Activity
Filter the entries, keeping every line with the word "left".

Stored items
▬▬▬▬▬▬
-- pv_equiv track=rewrite | github.com/pjhanwar/N-Queens-with-Obstacles | Nqueens.py | check_row_before
-- ===== SOURCE A (Python) =====
-- def check_row_before(board,n,row,clm):
--     if clm != 0:
--         for j in range (clm-1,-1,-1):
--             if (board[row][j] == '2'):
--                 return True
--             elif (board[row][j] == '1') :
--                 return False
--             else:
--                 continue
--         return True
--     else:
--         return True
-- ===== SOURCE B (Python) =====
-- def check_row_before(board, n, row, clm):
--     if clm <= 0:
--         return True
--     last_q = last_o = -1
--     i = 0
--     for cell in board[row][:clm]:
--         if cell == '1':
--             last_q = i
--         elif cell == '2':
--             last_o = i
--         i += 1
--     return last_q <= last_o
-- ===== Notes on version B (the rewrite author's own statement) =====
-- stated objective: alternative
-- what changed: Replaces the right-to-left early-exit scan with a single forward pass over board[row][:clm] that records the last positions of '1' and '2' and compares them.
import Mathlib
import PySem

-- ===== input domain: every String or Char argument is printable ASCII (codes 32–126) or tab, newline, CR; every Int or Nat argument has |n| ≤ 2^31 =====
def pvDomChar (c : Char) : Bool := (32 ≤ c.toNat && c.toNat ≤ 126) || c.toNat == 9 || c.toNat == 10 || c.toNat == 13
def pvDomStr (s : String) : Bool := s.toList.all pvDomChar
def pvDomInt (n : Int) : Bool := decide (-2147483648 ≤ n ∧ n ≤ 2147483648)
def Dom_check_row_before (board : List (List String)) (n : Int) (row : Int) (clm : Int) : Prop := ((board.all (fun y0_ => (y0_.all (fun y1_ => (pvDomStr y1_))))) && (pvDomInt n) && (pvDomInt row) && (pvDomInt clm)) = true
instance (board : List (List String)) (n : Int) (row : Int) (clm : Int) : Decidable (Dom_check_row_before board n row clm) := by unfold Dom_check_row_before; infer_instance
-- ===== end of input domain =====

-- B replaces A's right-to-left early-exit scan with one forward pass over board[row][:clm]
-- recording the last positions of '1' and '2' (alternative decomposition, same cost).


-- ===== PORT A =====
-- the for-loop over range(clm-1,-1,-1) with early returns; board[row][j] via pyGet?/getD
def checkRowLoopA (board : List (List String)) (row : Int) : List Int → Bool
  | [] => true
  | j :: rest =>
    if (PySem.List.pyGet? ((PySem.List.pyGet? board row).getD []) j).getD "" = "2" then true
    else if (PySem.List.pyGet? ((PySem.List.pyGet? board row).getD []) j).getD "" = "1" then false
    else checkRowLoopA board row rest

def check_row_before (board : List (List String)) (n : Int) (row : Int) (clm : Int) : Bool :=
  if clm ≠ 0 then
    checkRowLoopA board row (PySem.List.pyRange (clm - 1) (-1) (-1))
  else true

-- ===== PORT B =====
def check_row_before_alt (board : List (List String)) (n : Int) (row : Int) (clm : Int) : Bool :=
  if clm ≤ 0 then true
  else
    let seg := PySem.List.slice ((PySem.List.pyGet? board row).getD []) none (some clm)
    let st := seg.foldl (fun (st : Int × Int × Int) cell =>
      if cell = "1" then (st.1 + 1, st.1, st.2.2)
      else if cell = "2" then (st.1 + 1, st.2.1, st.1)
      else (st.1 + 1, st.2.1, st.2.2)) (0, -1, -1)
    decide (st.2.1 ≤ st.2.2)

-- ===== PRECONDITION & SPEC =====
-- Pre_ excludes exactly the inputs on which A raises IndexError: clm > 0 with
-- row out of Python range for board, or clm exceeding the length of board[row].
def Pre_check_row_before (board : List (List String)) (n : Int) (row : Int) (clm : Int) : Prop :=
  clm ≤ 0 ∨ (PySem.Raise.InRange board.length row ∧ clm ≤ ((PySem.List.pyGet? board row).getD []).length)
instance (board : List (List String)) (n : Int) (row : Int) (clm : Int) : Decidable (Pre_check_row_before board n row clm) := by unfold Pre_check_row_before; infer_instance

def pvWitness_check_row_before : List (List String) × Int × Int × Int := ([["0", "2", "1"]], 3, 0, 2)

def Spec_check_row_before (board : List (List String)) (n : Int) (row : Int) (clm : Int) (out : Bool) : Prop := out = check_row_before_alt board n row clm
instance (board : List (List String)) (n : Int) (row : Int) (clm : Int) (out : Bool) : Decidable (Spec_check_row_before board n row clm out) := by unfold Spec_check_row_before; infer_instance

-- ===== CLAIM (what is proved, stated in full; the proofs are below) =====
def Claim_equal_check_row_before : Prop := ∀ (board : List (List String)) (n : Int) (row : Int) (clm : Int), Dom_check_row_before board n row clm → Pre_check_row_before board n row clm → Spec_check_row_before board n row clm (check_row_before board n row clm)

-- ===== LEMMAS AND PROOFS =====
-- right-to-left semantics of either program, as a scan over the reversed segment
def scanRev : List String → Bool
  | [] => true
  | c :: r => if c = "2" then true else if c = "1" then false else scanRev r

theorem scanRev_snoc (seg : List String) (c : String) :
    scanRev (seg ++ [c]).reverse = if c = "2" then true else if c = "1" then false else scanRev seg.reverse := by
  simp [scanRev]

-- A's loop over [k-1, …, 0] equals scanRev of the reversed first k elements of the row
theorem loopA_eq_scanRev (board : List (List String)) (row : Int) (rowL : List String)
    (hrow : (PySem.List.pyGet? board row).getD [] = rowL) (k : Nat) (hk : k ≤ rowL.length) :
    checkRowLoopA board row (PySem.List.pyRange ((k : Int) - 1) (-1) (-1)) = scanRev (rowL.take k).reverse := by
  induction k with
  | zero =>
      rw [PySem.List.pyRange_neg_one_eq_nil (by omega)]
      simp [checkRowLoopA, scanRev]
  | succ m ih =>
      rw [show ((m + 1 : Nat) : Int) - 1 = (m : Int) by push_cast; ring,
          PySem.List.pyRange_neg_one_cons (by omega)]
      have hm : m < rowL.length := by omega
      have hget : (PySem.List.pyGet? ((PySem.List.pyGet? board row).getD []) (m : Int)).getD "" = rowL[m] := by
        rw [hrow]; simp [PySem.List.pyGet?_natCast, hm]
      have htake : rowL.take (m + 1) = rowL.take m ++ [rowL[m]] := by
        rw [List.take_succ]; simp [hm]
      rw [htake, scanRev_snoc]
      simp only [checkRowLoopA, hget]
      rw [show (m : Int) - 1 = ((m : Nat) : Int) - 1 by norm_num]
      rw [ih (by omega)]

-- B's forward fold, abstracted step function (definitionally equal to the lambda in the port)
def stepB (st : Int × Int × Int) (cell : String) : Int × Int × Int :=
  if cell = "1" then (st.1 + 1, st.1, st.2.2)
  else if cell = "2" then (st.1 + 1, st.2.1, st.1)
  else (st.1 + 1, st.2.1, st.2.2)

theorem foldB_spec (seg : List String) (i0 lq lo : Int) (hlq : lq < i0) (hlo : lo < i0) :
    (seg.foldl stepB (i0, lq, lo)).1 = i0 + seg.length ∧
    (seg.foldl stepB (i0, lq, lo)).2.1 < (seg.foldl stepB (i0, lq, lo)).1 ∧
    (seg.foldl stepB (i0, lq, lo)).2.2 < (seg.foldl stepB (i0, lq, lo)).1 ∧
    (decide ((seg.foldl stepB (i0, lq, lo)).2.1 ≤ (seg.foldl stepB (i0, lq, lo)).2.2) = scanRev seg.reverse ∨
      (seg.reverse.all (fun c => ¬ (c = "1" ∨ c = "2")) ∧
        (seg.foldl stepB (i0, lq, lo)).2.1 = lq ∧ (seg.foldl stepB (i0, lq, lo)).2.2 = lo)) := by
  induction seg using List.reverseRecOn generalizing i0 lq lo with
  | nil => exact ⟨by simp, by simpa, by simpa, Or.inr ⟨by simp, rfl, rfl⟩⟩
  | append_singleton seg c ih =>
      obtain ⟨h1, h2, h3, h4⟩ := ih i0 lq lo hlq hlo
      simp only [List.foldl_append, List.foldl_cons, List.foldl_nil, List.reverse_append,
        List.reverse_cons, List.reverse_nil, List.nil_append, List.cons_append,
        List.length_append, List.length_cons, List.length_nil]
      by_cases hc1 : c = "1"
      · refine ⟨?_, ?_, ?_, Or.inl ?_⟩ <;> simp [stepB, hc1, scanRev, h1] <;> omega
      · by_cases hc2 : c = "2"
        · refine ⟨?_, ?_, ?_, Or.inl ?_⟩ <;> simp [stepB, hc1, hc2, scanRev, h1] <;> omega
        · refine ⟨?_, ?_, ?_, ?_⟩
          · simp [stepB, hc1, hc2, h1]; ring
          · simp [stepB, hc1, hc2]; omega
          · simp [stepB, hc1, hc2]; omega
          · simp only [stepB, hc1, hc2, if_false, scanRev]
            rcases h4 with h4 | ⟨ha, he1, he2⟩
            · exact Or.inl (by simpa [hc1, hc2] using h4)
            · have ha' : ∀ x ∈ seg, ¬x = "1" ∧ ¬x = "2" := by simpa [not_or] using ha
              exact Or.inr ⟨by simp [hc1, hc2]; exact ha', he1, he2⟩

theorem scanRev_all_true (l : List String) (h : l.all (fun c => ¬ (c = "1" ∨ c = "2"))) : scanRev l = true := by
  induction l with
  | nil => simp [scanRev]
  | cons c r ih =>
      simp only [List.all_cons, Bool.and_eq_true, decide_eq_true_eq] at h
      have h1 : c ≠ "1" := fun hh => h.1 (Or.inl hh)
      have h2 : c ≠ "2" := fun hh => h.1 (Or.inr hh)
      simp [scanRev, h1, h2, ih h.2]

theorem foldB_eq_scanRev (seg : List String) :
    decide ((seg.foldl stepB (0, -1, -1)).2.1 ≤ (seg.foldl stepB (0, -1, -1)).2.2) = scanRev seg.reverse := by
  obtain ⟨-, -, -, h4⟩ := foldB_spec seg 0 (-1) (-1) (by omega) (by omega)
  rcases h4 with h4 | ⟨ha, he1, he2⟩
  · exact h4
  · rw [he1, he2, scanRev_all_true seg.reverse ha]
    decide

-- ===== VERDICT (by name: the statement is the Claim_ definition above) =====
theorem check_row_before_spec : Claim_equal_check_row_before := by
  intro board n row clm _ hpre
  unfold Spec_check_row_before check_row_before check_row_before_alt
  by_cases hc : clm ≤ 0
  · have hne : ¬ clm ≠ 0 ∨ clm ≠ 0 := by tauto
    by_cases h0 : clm = 0
    · simp [h0]
    · rw [if_pos (by omega), if_pos hc,
          PySem.List.pyRange_neg_one_eq_nil (by omega)]
      simp [checkRowLoopA]
  · have hclm : 0 < clm := by omega
    rcases hpre with h | ⟨hrow, hlen⟩
    · omega
    set rowL := (PySem.List.pyGet? board row).getD [] with hrowL
    rw [if_pos (by omega), if_neg hc]
    have hseg : PySem.List.slice rowL none (some clm) = rowL.take clm.toNat :=
      PySem.List.slice_to rowL (by omega)
    have hk : clm = ((clm.toNat : Nat) : Int) := by omega
    rw [hseg, hk, loopA_eq_scanRev board row rowL hrowL.symm clm.toNat (by omega)]
    exact (foldB_eq_scanRev (rowL.take clm.toNat)).symm
-- pv_equiv track=rewrite | github.com/chausler/tropical_forest | arxiv/topic_chain.py | get_edges_between_two_time_slices
-- ===== SOURCE A (Python) =====
-- def get_edges_between_two_time_slices(distance_table, threshold, max_outgoing, max_incoming):
--     """
--     :param distance_table:
--     :param threshold:
--     :param max_outgoing:
--     :param max_incoming:
--     :return:
--     """
--     lst = []
--     l = len(distance_table)
--     # find outgoing connections under the limit
--     for i in range(l):
--         outgoings = list(filter(lambda x: distance_table[i][x] < threshold, range(l)))
--         if len(outgoings) > max_outgoing:
--             outgoings = sorted(outgoings, key=lambda x: distance_table[i][x])[:max_outgoing]
--         lst.append(outgoings)
--     # restrict the number of incoming connections from the 'merge'
--     for j in range(l):
--         incoming_conns = [i for i, p in enumerate(lst) if j in p]
--         if len(incoming_conns) > max_incoming:
--             conns_removed = sorted(incoming_conns, key=lambda x: distance_table[x][j])[max_incoming:]
--             for i in conns_removed:
--                 lst[i].remove(j)
--     return lst
-- ===== SOURCE B (Python) =====
-- def get_edges_between_two_time_slices(distance_table, threshold, max_outgoing, max_incoming):
--     l = len(distance_table)
--     out = []
--     incoming = [[] for _ in range(l)]
--     # one pass: build outgoing lists and, at the same time, the reverse target->sources index
--     for i in range(l):
--         row = distance_table[i]
--         og = [x for x in range(l) if row[x] < threshold]
--         if len(og) > max_outgoing:
--             og = sorted(og, key=lambda x: row[x])[:max_outgoing]
--         out.append(og)
--         for x in og:
--             incoming[x].append(i)
--     # decide which (source, target) edges exceed the incoming cap
--     removed = set()
--     for j in range(l):
--         srcs = incoming[j]
--         if len(srcs) > max_incoming:
--             for i in sorted(srcs, key=lambda x: distance_table[x][j])[max_incoming:]:
--                 removed.add((i, j))
--     return [[j for j in og if (i, j) not in removed] for i, og in enumerate(out)]
-- ===== Notes on version B (the rewrite author's own statement) =====
-- stated objective: faster
-- what changed: B builds the reverse target->sources index while constructing the outgoing lists (one pass), computes the set of capped-off (source,target) edges from that index, and rebuilds the result by filtering, instead of A's per-target rescan of all outgoing lists (enumerate + membership test) followed by in-place list.remove calls.
import Mathlib
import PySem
▬▬▬▬▬▬
Response
-- what changed: Replaces the right-to-left early-exit scan with a single forward pass over board[row][:clm] that records the last positions of '1' and '2' and compares them.
-- B replaces A's right-to-left early-exit scan with one forward pass over board[row][:clm]
-- right-to-left semantics of either program, as a scan over the reversed segment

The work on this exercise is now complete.